OpenAI has released a research preview of GPT-5.3-Codex-Spark, which it described as a smaller version of GPT-5.3-Codex built for real-time work inside Codex. OpenAI said Codex-Spark is designed to feel “near-instant” on ultra low-latency hardware and can deliver more than 1,000 tokens per second.
Tokens are the text chunks models generate, so tokens per second is a throughput measure of how fast the model can produce output.
OpenAI said the model is rolling out to ChatGPT Pro users in the latest versions of the Codex app, CLI and VS Code extension. It also said Codex-Spark is being made available in the API to a small set of design partners, with broader access planned “over the coming weeks.”
CLI refers to a command-line interface for running Codex from a terminal.
A latency-first serving tier, not just a faster model
OpenAI described Codex-Spark as part of a wider push to cut end-to-end latency, not only model compute time.
It said it introduced a persistent WebSocket connection and “targeted optimizations” in its Responses API (the interface developers use to send prompts and receive model outputs) that reduced per roundtrip overhead by 80%, per-token overhead by 30% and time-to-first-token by 50%.
A WebSocket keeps a live connection open so the service can stream responses without starting a new request each time. OpenAI said the WebSocket path is enabled by default for Codex-Spark and will become the default for all models soon.
The firm claims to be optimizing the request-response pipeline so developers can steer the agent mid-stream and iterate faster, while keeping a separate “long-running” mode for jobs that take hours or longer.
Why Cerebras is central to the launch
OpenAI said Codex-Spark runs on Cerebras Wafer Scale Engine 3 (WSE-3), positioning it as a “latency-first serving tier” that complements GPU serving. OpenAI also emphasized that GPUs remain foundational across training and inference and said the two can be combined for single workloads.
OpenAI has separately described its Cerebras integration as part of a portfolio strategy to “match the right systems to the right workloads,” adding 750 MW of ultra low-latency AI compute in phases through 2028.
Cerebras, for its part, markets WSE-3 as a single-wafer processor with 4 trillion transistors and 125 petaflops of AI compute and says its architecture targets inference speed by concentrating compute, memory and bandwidth on one chip.

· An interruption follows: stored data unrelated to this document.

-- pv_equiv track=rewrite | github.com/badranX/yaml-datasets | yamld/dataset_parser.py | _skip_to_dataset
-- ===== SOURCE A (Python) =====
-- def _skip_to_dataset(lines):
--     #skip meta data if any
--     tmp = []
--     is_first = True
--     for line in lines:
--         strp_line = line.strip()
--         if strp_line:
--             if is_first and strp_line.startswith('-'):
--                 tmp.append(line)
--             is_first = False
--         else:
--            continue
--         if strp_line.startswith('dataset'):
--             break
--     return tmp
-- ===== SOURCE B (Python) =====
-- def _skip_to_dataset(lines):
--     # Only the first line with nonempty strip can affect the result.
--     for line in lines:
--         strp = line.strip()
--         if strp:
--             return [line] if strp.startswith('-') else []
--     return []
-- ===== Notes on version B (the rewrite author's own statement) =====
-- stated objective: simpler
-- what changed: B returns directly from the first nonempty-stripped line ([line] iff it startswith '-'), eliminating A's accumulator, is_first flag, 'dataset' break and the inert trailing scan; the early return also skips the rest of the input.
import Mathlib
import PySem

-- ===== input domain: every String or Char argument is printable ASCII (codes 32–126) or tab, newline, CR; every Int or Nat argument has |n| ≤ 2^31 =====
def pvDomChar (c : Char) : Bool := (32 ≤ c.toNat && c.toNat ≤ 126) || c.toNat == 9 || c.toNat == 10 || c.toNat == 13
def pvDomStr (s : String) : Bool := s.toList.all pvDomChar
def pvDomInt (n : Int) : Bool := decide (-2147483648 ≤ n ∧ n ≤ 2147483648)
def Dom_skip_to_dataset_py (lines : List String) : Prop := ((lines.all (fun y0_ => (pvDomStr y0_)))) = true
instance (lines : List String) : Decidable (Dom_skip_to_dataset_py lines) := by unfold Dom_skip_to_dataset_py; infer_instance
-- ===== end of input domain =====

-- B: return directly from the first nonempty-stripped line; drops A's accumulator, flag and break (simpler).

-- ===== PORT A =====
def skipA_go : List String → List String → Bool → List String
  | [], tmp, _ => tmp
  | line :: rest, tmp, is_first =>
    let strp := PySem.Str.strip line
    if strp ≠ "" then
      let tmp' := if is_first && PySem.Str.startswith strp "-" then tmp ++ [line] else tmp
      if PySem.Str.startswith strp "dataset" then tmp'
      else skipA_go rest tmp' false
    else skipA_go rest tmp is_first

def skip_to_dataset_py (lines : List String) : List String :=
  skipA_go lines [] true

-- ===== PORT B =====
def skip_to_dataset_py_alt : List String → List String
  | [] => []
  | line :: rest =>
    let strp := PySem.Str.strip line
    if strp ≠ "" then (if PySem.Str.startswith strp "-" then [line] else [])
    else skip_to_dataset_py_alt rest

-- ===== PRECONDITION & SPEC =====
def Spec_skip_to_dataset_py (lines : List String) (out : List String) : Prop := out = skip_to_dataset_py_alt lines
instance (lines : List String) (out : List String) : Decidable (Spec_skip_to_dataset_py lines out) := by unfold Spec_skip_to_dataset_py; infer_instance

-- ===== CLAIM (what is proved, stated in full; the proofs are below) =====
def Claim_equal_skip_to_dataset_py : Prop := ∀ (lines : List String), Dom_skip_to_dataset_py lines → Spec_skip_to_dataset_py lines (skip_to_dataset_py lines)

-- ===== LEMMAS AND PROOFS =====

-- After the first nonempty line, is_first is false and the loop can no longer change tmp.
theorem skipA_go_false (lines : List String) : ∀ tmp, skipA_go lines tmp false = tmp := by
  induction lines with
  | nil => intro tmp; rfl
  | cons line rest ih =>
    intro tmp
    simp only [skipA_go, Bool.false_and]
    split_ifs with h1 h2 <;> simp_all

theorem skipA_go_true (lines : List String) : ∀ tmp,
    skipA_go lines tmp true = tmp ++ skip_to_dataset_py_alt lines := by
  induction lines with
  | nil => intro tmp; simp [skipA_go, skip_to_dataset_py_alt]
  | cons line rest ih =>
    intro tmp
    simp only [skipA_go, skip_to_dataset_py_alt, Bool.true_and]
    split_ifs with h1 h2 h3 h3 <;> simp [skipA_go_false, ih]

-- ===== VERDICT (by name: the statement is the Claim_ definition above) =====
theorem skip_to_dataset_py_spec : Claim_equal_skip_to_dataset_py := by
  intro lines _
  show skip_to_dataset_py lines = skip_to_dataset_py_alt lines
  simpa using skipA_go_true lines []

Performance claims OpenAI is, and is not, making
OpenAI said Codex-Spark is text-only at launch with a 128k context window and that usage during the preview has separate rate limits that may queue under high demand.
On capability, OpenAI said Codex-Spark is tuned for speed and therefore defaults to “minimal, targeted edits” and does not automatically run tests unless prompted.
It also said internal evaluations determined Codex-Spark does not have a plausible chance of reaching the company’s Preparedness Framework threshold for “high capability” in cybersecurity or biology.
Strategic context: Compute diversification and infrastructure
The launch also lands in the context of OpenAI’s broader compute diversification. Reuters reported in January that OpenAI agreed to buy compute capacity from Cerebras in a deal valued at more than $10 billion, citing a source. OpenAI’s own partnership post does not disclose financial terms.
Cerebras said it raised $1 billion in a Series H round at an approximately $23 billion post-money valuation, a funding update the company framed as support for scaling its AI compute and cloud capacity.
Cerebras said the financing would support expanding compute capacity, which aligns with OpenAI’s stated plan to add low-latency inference capacity through the partnership.
OpenAI is pointing to a two-mode workflow: one model path for long-horizon autonomous execution and another for interactive “in-the-moment” edits.